Experience Or Interpretation (The Dilemma Of Museums Of Modern Art) – Nicholas Serota
Se eu tivesse de me pormenorizar… fisicamente, começava pelos pés. Na verdade estou ciente de que não aparento a normalidade. Em altura, sei que meço mais de quatro metros por isso sim, as minhas proporções são atípicas. Mas acredito que estes, os pés, foram gerados na perfeição. Se subirmos um pouco, encontramos o terminar do meu braço direito: a minha mão. É enorme. E precisamente ao lado, os meus genitais que não a vencem em dimensões. Não tenho qualquer ponto a apontar ao meu tronco. Aliás, julgo que se aparenta firme. Assim, antes do rosto, resta o braço e mão esquerdos que suportam, sobre o meu ombro, também ele esquerdo, uma funda que eu em tempos empreguei. Por fim, a cabeça. Também ela enorme. Ah! Há anos que mantenho esta expressão tensa, como que pronto para o combate. Na verdade, estou decido a arrasar Golias!
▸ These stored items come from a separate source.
-- pv_equiv track=rewrite | github.com/S7rasshofer/Flowgrid | flowgrid_app/window/query_support.py | _merged_part_detail_rows
-- ===== SOURCE A (Python) =====
-- def _split_piped_values(text: str) -> list[str]:
--     raw = str(text or "")
--     if raw == "":
--         return []
--     return [str(piece or "").strip() for piece in raw.split(" | ")]
--
-- def _merged_part_detail_rows(
--     lpn_text: str,
--     part_number_text: str,
--     part_description_text: str,
--     shipping_text: str,
-- ) -> list[tuple[str, str, str, str]]:
--     lpn_values = _split_piped_values(lpn_text)
--     part_values = _split_piped_values(part_number_text)
--     desc_values = _split_piped_values(part_description_text)
--     ship_values = _split_piped_values(shipping_text)
--     row_count = max(len(lpn_values), len(part_values), len(desc_values), len(ship_values), 0)
--
--     def value_for(values: list[str], idx: int) -> str:
--         if idx < len(values):
--             return str(values[idx] or "").strip()
--         if len(values) == 1 and row_count > 1:
--             return str(values[0] or "").strip()
--         return ""
--
--     rows: list[tuple[str, str, str, str]] = []
--     for idx in range(row_count):
--         rows.append(
--             (
--                 value_for(lpn_values, idx),
--                 value_for(part_values, idx),
--                 value_for(desc_values, idx),
--                 value_for(ship_values, idx),
--             )
--         )
--     return rows
-- ===== SOURCE B (Python) =====
-- def _merged_part_detail_rows(
--     lpn_text: str,
--     part_number_text: str,
--     part_description_text: str,
--     shipping_text: str,
-- ) -> list[tuple[str, str, str, str]]:
--     def column(text: str) -> list[str]:
--         return [piece.strip() for piece in text.split(" | ")] if text else []
--
--     col_lpn = column(lpn_text)
--     col_part = column(part_number_text)
--     col_desc = column(part_description_text)
--     col_ship = column(shipping_text)
--     row_count = max(len(col_lpn), len(col_part), len(col_desc), len(col_ship))
--
--     def normalize(col: list[str]) -> list[str]:
--         if len(col) == 1 and row_count > 1:
--             return col * row_count
--         return col + [""] * (row_count - len(col))
--
--     return list(
--         zip(normalize(col_lpn), normalize(col_part), normalize(col_desc), normalize(col_ship))
--     )
-- ===== Notes on version B (the rewrite author's own statement) =====
-- stated objective: alternative
-- what changed: B first normalizes each of the four split columns to row_count entries (broadcast a singleton, pad with empty strings) and then transposes them with one zip, instead of A's index loop calling value_for four times per row.
import Mathlib
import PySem

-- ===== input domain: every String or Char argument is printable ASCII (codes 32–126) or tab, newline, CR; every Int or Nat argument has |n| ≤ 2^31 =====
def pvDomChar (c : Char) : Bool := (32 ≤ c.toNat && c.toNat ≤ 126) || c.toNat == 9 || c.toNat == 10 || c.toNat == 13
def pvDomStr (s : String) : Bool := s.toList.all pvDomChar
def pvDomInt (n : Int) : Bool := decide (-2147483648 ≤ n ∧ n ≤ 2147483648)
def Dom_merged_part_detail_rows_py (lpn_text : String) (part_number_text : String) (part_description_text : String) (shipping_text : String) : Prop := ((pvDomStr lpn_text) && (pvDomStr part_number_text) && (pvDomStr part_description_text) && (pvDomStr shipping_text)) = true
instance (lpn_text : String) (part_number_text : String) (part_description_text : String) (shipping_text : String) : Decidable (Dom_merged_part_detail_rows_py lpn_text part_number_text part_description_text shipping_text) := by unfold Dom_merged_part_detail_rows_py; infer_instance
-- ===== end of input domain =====

-- B normalizes the four split columns to row_count entries and transposes with one zip,
-- instead of A's per-index loop calling value_for four times per row (objective: alternative).

-- ===== PORT A =====
-- _split_piped_values; `str(text or "")` is `text` for a str argument, kept as the explicit `if`.
def pvSplitPiped (text : String) : List String :=
  let raw := if text = "" then "" else text
  if raw = "" then []
  else ((PySem.Str.split? raw " | ").getD []).map
        (fun piece => PySem.Str.strip (if piece = "" then "" else piece))

-- value_for (row_count captured from the enclosing scope); `str(v or "")` is `v` for a str v.
def pvValueFor (row_count : Nat) (values : List String) (idx : Nat) : String :=
  if idx < values.length then PySem.Str.strip (values.getD idx "")
  else if values.length = 1 ∧ 1 < row_count then PySem.Str.strip (values.getD 0 "")
  else ""

def merged_part_detail_rows_py (lpn_text : String) (part_number_text : String) (part_description_text : String) (shipping_text : String) : List (String × String × String × String) :=
  let lpn_values := pvSplitPiped lpn_text
  let part_values := pvSplitPiped part_number_text
  let desc_values := pvSplitPiped part_description_text
  let ship_values := pvSplitPiped shipping_text
  let row_count := Nat.max (Nat.max (Nat.max (Nat.max lpn_values.length part_values.length) desc_values.length) ship_values.length) 0
  (List.range row_count).foldl
    (fun rows idx =>
      rows ++ [(pvValueFor row_count lpn_values idx,
                pvValueFor row_count part_values idx,
                pvValueFor row_count desc_values idx,
                pvValueFor row_count ship_values idx)]) []

-- ===== PORT B =====
def pvColumn (text : String) : List String :=
  if text ≠ "" then ((PySem.Str.split? text " | ").getD []).map PySem.Str.strip else []

-- `col * row_count` is flatten (replicate row_count col); `col + [""] * k` is col ++ replicate k "".
def pvNormalize (row_count : Nat) (col : List String) : List String :=
  if col.length = 1 ∧ 1 < row_count then (List.replicate row_count col).flatten
  else col ++ List.replicate (row_count - col.length) ""

def merged_part_detail_rows_py_alt (lpn_text : String) (part_number_text : String) (part_description_text : String) (shipping_text : String) : List (String × String × String × String) :=
  let col_lpn := pvColumn lpn_text
  let col_part := pvColumn part_number_text
  let col_desc := pvColumn part_description_text
  let col_ship := pvColumn shipping_text
  let row_count := Nat.max (Nat.max (Nat.max col_lpn.length col_part.length) col_desc.length) col_ship.length
  (pvNormalize row_count col_lpn).zip
    ((pvNormalize row_count col_part).zip
      ((pvNormalize row_count col_desc).zip (pvNormalize row_count col_ship)))

-- ===== PRECONDITION & SPEC =====
def Spec_merged_part_detail_rows_py (lpn_text : String) (part_number_text : String) (part_description_text : String) (shipping_text : String) (out : List (String × String × String × String)) : Prop := out = merged_part_detail_rows_py_alt lpn_text part_number_text part_description_text shipping_text
instance (lpn_text : String) (part_number_text : String) (part_description_text : String) (shipping_text : String) (out : List (String × String × String × String)) : Decidable (Spec_merged_part_detail_rows_py lpn_text part_number_text part_description_text shipping_text out) := by unfold Spec_merged_part_detail_rows_py; infer_instance

-- ===== CLAIM (what is proved, stated in full; the proofs are below) =====
def Claim_equal_merged_part_detail_rows_py : Prop := ∀ (lpn_text : String) (part_number_text : String) (part_description_text : String) (shipping_text : String), Dom_merged_part_detail_rows_py lpn_text part_number_text part_description_text shipping_text → Spec_merged_part_detail_rows_py lpn_text part_number_text part_description_text shipping_text (merged_part_detail_rows_py lpn_text part_number_text part_description_text shipping_text)

-- ===== LEMMAS AND PROOFS =====

theorem pv_dropWhile_idem (p : Char → Bool) (l : List Char) :
    List.dropWhile p (List.dropWhile p l) = List.dropWhile p l := by
  induction l with
  | nil => simp
  | cons a l ih =>
    by_cases h : p a
    · simp [h, ih]
    · simp [h]

theorem pv_dropWhile_prefix {p : Char → Bool} {l m : List Char}
    (hpre : m <+: l) (hl : List.dropWhile p l = l) : List.dropWhile p m = m := by
  cases m with
  | nil => simp
  | cons a t =>
    obtain ⟨r, hr⟩ := hpre
    have hpa : ¬ p a = true := by
      intro hpa
      rw [← hr] at hl
      simp only [List.cons_append] at hl
      rw [List.dropWhile_cons, if_pos hpa] at hl
      have h1 : (List.dropWhile p (t ++ r)).length = (a :: (t ++ r)).length :=
        congrArg List.length hl
      have h2 := (List.dropWhile_sublist (p := p) (l := t ++ r)).length_le
      rw [List.length_cons] at h1
      omega
    simp [hpa]

theorem pv_strip_fix_chars (s : List Char) :
    PySem.Chars.strip (PySem.Chars.strip s) = PySem.Chars.strip s := by
  unfold PySem.Chars.strip PySem.Chars.rstrip PySem.Chars.lstrip
  set p := PySem.Chars.isspace with hp
  set L := List.dropWhile p s with hL
  have hXpre : (List.dropWhile p L.reverse).reverse <+: L := by
    have h := List.dropWhile_suffix (l := L.reverse) p
    have := List.reverse_prefix (l₁ := (List.dropWhile p L.reverse).reverse) (l₂ := L)
    rw [← List.reverse_suffix]
    simpa using h
  have hlst : List.dropWhile p (List.dropWhile p L.reverse).reverse
      = (List.dropWhile p L.reverse).reverse :=
    pv_dropWhile_prefix hXpre (pv_dropWhile_idem p s)
  rw [hlst, List.reverse_reverse, pv_dropWhile_idem]

theorem pv_strip_fix (s : String) :
    PySem.Str.strip (PySem.Str.strip s) = PySem.Str.strip s := by
  rw [← String.toList_inj, PySem.Str.toList_strip, PySem.Str.toList_strip]
  exact pv_strip_fix_chars s.toList

theorem pv_col_fix {t x : String} (hx : x ∈ pvColumn t) : PySem.Str.strip x = x := by
  unfold pvColumn at hx
  split at hx
  · simp at hx
    obtain ⟨y, _, rfl⟩ := hx
    exact pv_strip_fix y
  · simp at hx

theorem pv_col_eq (t : String) : pvSplitPiped t = pvColumn t := by
  unfold pvSplitPiped pvColumn
  by_cases h : t = ""
  · simp [h]
  · simp only [h, ite_not]
    have : (fun piece : String => PySem.Str.strip (if piece = "" then "" else piece))
        = PySem.Str.strip := by
      funext piece
      by_cases hp : piece = "" <;> simp [hp]
    simp [h, this]

theorem pv_norm_length {n : Nat} {c : List String} (h : c.length ≤ n) :
    (pvNormalize n c).length = n := by
  unfold pvNormalize
  split
  · rename_i h1
    simp [List.sum_replicate, h1.1]
  · simp
    omega

theorem pv_norm_getD {n : Nat} {c : List String}
    (hfix : ∀ x ∈ c, PySem.Str.strip x = x) (hle : c.length ≤ n)
    {i : Nat} (hi : i < n) :
    (pvNormalize n c).getD i "" = pvValueFor n c i := by
  unfold pvNormalize pvValueFor
  by_cases h1 : c.length = 1 ∧ 1 < n
  · obtain ⟨hc1, hn⟩ := h1
    obtain ⟨x, rfl⟩ : ∃ x, c = [x] := by
      cases c with
      | nil => simp at hc1
      | cons a t =>
        cases t with
        | nil => exact ⟨a, rfl⟩
        | cons b u => simp at hc1
    have hx : PySem.Str.strip x = x := hfix x (by simp)
    have hfl : (List.replicate n [x]).flatten = List.replicate n x := by
      induction n with
      | zero => simp
      | succ m ih => simp [List.replicate_succ]
    rw [if_pos ⟨hc1, hn⟩, hfl]
    have hrep : (List.replicate n x).getD i "" = x := by
      rw [List.getD_eq_getElem _ _ (by simpa using hi), List.getElem_replicate]
    by_cases hi0 : i < 1
    · rw [if_pos (by simpa using hi0), hrep]
      have : i = 0 := by omega
      simp [this, hx]
    · rw [if_neg (by simpa using hi0), if_pos ⟨hc1, hn⟩, hrep]
      simp [hx]
  · rw [if_neg h1]
    by_cases h2 : i < c.length
    · rw [if_pos h2]
      have hlen : i < (c ++ List.replicate (n - c.length) "").length := by simp; omega
      rw [List.getD_eq_getElem _ _ hlen, List.getElem_append_left h2,
        List.getD_eq_getElem _ _ h2]
      exact (hfix _ (List.getElem_mem h2)).symm
    · rw [if_neg h2, if_neg h1]
      have hlen : i < (c ++ List.replicate (n - c.length) "").length := by simp; omega
      rw [List.getD_eq_getElem _ _ hlen, List.getElem_append_right (by omega),
        List.getElem_replicate]

theorem pv_foldl_append {α β : Type} (f : α → β) (l : List α) (acc : List β) :
    l.foldl (fun r x => r ++ [f x]) acc = acc ++ l.map f := by
  induction l generalizing acc with
  | nil => simp
  | cons a t ih => simp [List.foldl_cons, ih]

theorem pv_zip4 {n : Nat} {a b c d : List String}
    (ha : a.length = n) (hb : b.length = n) (hc : c.length = n) (hd : d.length = n) :
    a.zip (b.zip (c.zip d))
      = (List.range n).map (fun i => (a.getD i "", b.getD i "", c.getD i "", d.getD i "")) := by
  apply List.ext_getElem
  · simp [ha, hb, hc, hd]
  · intro i h1 h2
    have hi : i < n := by simpa [ha, hb, hc, hd] using h1
    simp only [List.getElem_map, List.getElem_range, List.getElem_zip]
    rw [List.getD_eq_getElem _ _ (by omega), List.getD_eq_getElem _ _ (by omega),
      List.getD_eq_getElem _ _ (by omega), List.getD_eq_getElem _ _ (by omega)]

-- ===== VERDICT (by name: the statement is the Claim_ definition above) =====
theorem merged_part_detail_rows_py_spec : Claim_equal_merged_part_detail_rows_py := by
  intro lpn part desc ship _
  unfold Spec_merged_part_detail_rows_py merged_part_detail_rows_py merged_part_detail_rows_py_alt
  rw [pv_col_eq lpn, pv_col_eq part, pv_col_eq desc, pv_col_eq ship]
  simp only [Nat.max_zero]
  set c1 := pvColumn lpn with hc1
  set c2 := pvColumn part with hc2
  set c3 := pvColumn desc with hc3
  set c4 := pvColumn ship with hc4
  set n := Nat.max (Nat.max (Nat.max c1.length c2.length) c3.length) c4.length with hn
  have l1 : c1.length ≤ n := by
    rw [hn]; exact ((Nat.le_max_left _ _).trans (Nat.le_max_left _ _)).trans (Nat.le_max_left _ _)
  have l2 : c2.length ≤ n := by
    rw [hn]; exact ((Nat.le_max_right _ _).trans (Nat.le_max_left _ _)).trans (Nat.le_max_left _ _)
  have l3 : c3.length ≤ n := by
    rw [hn]; exact (Nat.le_max_right _ _).trans (Nat.le_max_left _ _)
  have l4 : c4.length ≤ n := by
    rw [hn]; exact Nat.le_max_right _ _
  rw [pv_foldl_append, List.nil_append,
    pv_zip4 (pv_norm_length l1) (pv_norm_length l2) (pv_norm_length l3) (pv_norm_length l4)]
  apply List.map_congr_left
  intro i hi
  rw [List.mem_range] at hi
  rw [pv_norm_getD (fun x hx => pv_col_fix hx) l1 hi,
    pv_norm_getD (fun x hx => pv_col_fix hx) l2 hi,
    pv_norm_getD (fun x hx => pv_col_fix hx) l3 hi,
    pv_norm_getD (fun x hx => pv_col_fix hx) l4 hi]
Cheguei ao século XXI e procurei entrar num destes espaços a que os entendidos chamam de: Museus. E parei o tempo. Dei o primeiro passo, uma porta instantânea deu de si. Entrei. À direita um corredor, sem portas. Um corredor. À esquerda, escadas. Em frente uma pequena divisão. Não se consegue ver nada, uma aparente festa dionisíaca. Decidi espreitar. Afastei as pessoas, uma e outra até ter vontade de voltar a dar uso a isto, que tenho na mão. Na esquerda. Levantei a cabeça. Segurei o olhar e … proferi: uau! Calma, uau? Então em que época é que se perdeu a ordem cronológica? E a ligação histórica? Para onde foram todas essas relações entre artistas da mesma época? Claro que assim que procurei por respostas a cooperação foi nula. Afinal eu parei o tempo. Ou então estamos numa época onde ninguém explica nada a ninguém. Aqui entre nós: Estão todos com medo das más influências. Decidi olhar em redor. Parece que há ali no canto qualquer coisa diferente. Ai não! Há qualquer coisa diferente em todo o lado! Então mas está a aqui tanta gente… Será que algum deles percebe alguma coisa disto? Vou pelo corredor. Já nem reconheço as correntes artísticas. É que nem por aí me deixam pegar. Ah… o que é isto? Agora penduraram “O Grito” num cabide? Então e isto? O quê??? “A Rapariga com o brinco de pérola” está mergulhada numa banheira? Não estou mesmo a perceber este novo costume de se estabelecerem espaços, suponho eu que próprios, para serem “vivenciados” por um “alguém” onde nada tem explicação, onde ninguém se atreve a deixar o seu ponto de vista marcado e mais, onde eu não sei estar. Não sei estar. Como é que se está nestes “novos sítios”? Sentado? De pé? Posso tocar? Também ninguém me vai responder. Vou tocar! Ah-ah! Vou tocar outra vez! Agora vou-me deitar. Não, espera! Vou-me encostar. Mas não há limites? Eles podem fazer do espaço o que quiserem e eu posso apresentar-me a cada obra como bem me apetecer? Então já não se fixa cada um no seu lugar? Eu a dois metros e elas penduradas na parede? Ou apresentadas num pedestal? Até onde é que estão definidos os parâmetros? Será que estou no direito de inverter papéis? Os museus podiam ser lugares lotados de obras vivas. Fixas numa parede. Ou apresentadas em pedestais.
Peguei num dos que lá estava. Num observador. Estava composto, de fato e gravata. Pareceu-me bem. Troquei-o pel’ “A Rapariga com o brinco de pérola”. Et voilà. Será que estou a pôr em causa todas as definições de museu? De artista? De observador? De mediador? Não sei. Tudo me pareceu válido a partir do momento em que me destacaram do meu lugar e tornam possível esta minha visita. Este meu entrar no mundo da arte contemporânea. Ou da mudança. Também lhe podemos chamar assim. Afinal, permitiram que eu redesenhasse o mapa da arte moderna. E eu escolhi seguir o meu caminho. E não, não precisei de um mediador.